• **Task**: Search the listing for the string "exactly". Copy every line that has it.

++++++++++++++++++++

-- pv_equiv track=rewrite | github.com/siddharth1199/aoc_2017 | optum_aoc/2015/day08/h.py | getNbrNewEncode
-- ===== SOURCE A (Python) =====
-- def getNbrNewEncode(input_lst):
--     res = 0
--     for s in input_lst:
--         temp_len = 0
--         p = 0
--         n = len(s)
--         while p < n:
--             curr_char = s[p]
--             # check special character: ", \
--             if curr_char == '\"' or curr_char == '\\':
--                 temp_len += 1
--             temp_len += 1
--             p += 1
--         # always plus 2
--         temp_len += 2
--         res += temp_len
--     return res
-- ===== SOURCE B (Python) =====
-- def getNbrNewEncode(input_lst):
--     # Materialize the actual re-encoded string (escape table + surrounding
--     # quotes) and measure its length, instead of counting characters.
--     tbl = str.maketrans({'"': '\\"', '\\': '\\\\'})
--     return sum(len('"' + s.translate(tbl) + '"') for s in input_lst)
-- ===== Notes on version B (the rewrite author's own statement) =====
-- stated objective: simpler
-- what changed: Instead of tallying a length counter over an indexed while-loop, B actually constructs each re-encoded string (a str.translate escape table plus surrounding quotes) and sums the lengths of the materialized results.
import Mathlib
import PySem

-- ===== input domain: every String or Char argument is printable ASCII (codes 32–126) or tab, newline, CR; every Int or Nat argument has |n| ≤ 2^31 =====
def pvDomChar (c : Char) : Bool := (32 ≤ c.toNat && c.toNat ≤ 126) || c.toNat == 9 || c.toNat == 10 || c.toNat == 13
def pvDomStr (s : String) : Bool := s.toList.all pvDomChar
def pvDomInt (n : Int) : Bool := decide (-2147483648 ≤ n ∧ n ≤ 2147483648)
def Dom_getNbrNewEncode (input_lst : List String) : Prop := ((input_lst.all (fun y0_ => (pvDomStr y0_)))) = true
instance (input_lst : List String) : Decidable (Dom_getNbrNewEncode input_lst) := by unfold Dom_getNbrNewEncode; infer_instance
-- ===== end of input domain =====

-- B materializes each re-encoded string (escape table + surrounding quotes) and sums its length, instead of A's indexed counting loop (simpler decomposition, same cost).


-- ===== PORT A =====
-- inner 'while p < n' scan of s: structural recursion over the characters of s,
-- carrying temp_len exactly as the Python does
def encLoop : List Char → Int → Int
  | [], temp_len => temp_len
  | c :: rest, temp_len =>
      encLoop rest ((if c == '"' || c == '\\' then temp_len + 1 else temp_len) + 1)

def getNbrNewEncode (input_lst : List String) : Int :=
  input_lst.foldl (fun res s => res + (encLoop s.toList 0 + 2)) 0

-- ===== PORT B =====
-- s.translate(tbl) with tbl mapping '"' ↦ '\"' and '\' ↦ '\\' is exactly a
-- per-character expansion: flatMap of this escape function over the characters
def escChar (c : Char) : List Char :=
  if c = '"' then ['\\', '"'] else if c = '\\' then ['\\', '\\'] else [c]

def getNbrNewEncode_alt (input_lst : List String) : Int :=
  (input_lst.map (fun s =>
    ((('"' :: s.toList.flatMap escChar) ++ ['"']).length : Int))).sum

-- ===== PRECONDITION & SPEC =====
def Spec_getNbrNewEncode (input_lst : List String) (out : Int) : Prop := out = getNbrNewEncode_alt input_lst
instance (input_lst : List String) (out : Int) : Decidable (Spec_getNbrNewEncode input_lst out) := by unfold Spec_getNbrNewEncode; infer_instance

-- ===== CLAIM (what is proved, stated in full; the proofs are below) =====
def Claim_equal_getNbrNewEncode : Prop := ∀ (input_lst : List String), Dom_getNbrNewEncode input_lst → Spec_getNbrNewEncode input_lst (getNbrNewEncode input_lst)

-- ===== LEMMAS AND PROOFS =====
theorem encLoop_eq (l : List Char) (t : Int) :
    encLoop l t = t + (l.flatMap escChar).length := by
  induction l generalizing t with
  | nil => simp [encLoop]
  | cons c rest ih =>
    simp only [encLoop, ih, List.flatMap_cons, List.length_append]
    by_cases h1 : c = '"' <;> by_cases h2 : c = '\\' <;>
      simp [h1, h2, escChar] <;> ring

theorem foldl_enc (ls : List String) (acc : Int) :
    ls.foldl (fun res s => res + (encLoop s.toList 0 + 2)) acc =
      acc + (ls.map (fun s =>
        ((('"' :: s.toList.flatMap escChar) ++ ['"']).length : Int))).sum := by
  induction ls generalizing acc with
  | nil => simp
  | cons s rest ih =>
    rw [List.foldl_cons, ih, List.map_cons, List.sum_cons, encLoop_eq]
    simp [List.length_append]
    ring

-- ===== VERDICT (by name: the statement is the Claim_ definition above) =====
theorem getNbrNewEncode_spec : Claim_equal_getNbrNewEncode := by
  intro input_lst _
  unfold Spec_getNbrNewEncode getNbrNewEncode getNbrNewEncode_alt
  simp [foldl_enc]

++++++++++++++++++++

• **Task answer**:
-- carrying temp_len exactly as the Python does
-- s.translate(tbl) with tbl mapping '"' ↦ '\"' and '\' ↦ '\\' is exactly a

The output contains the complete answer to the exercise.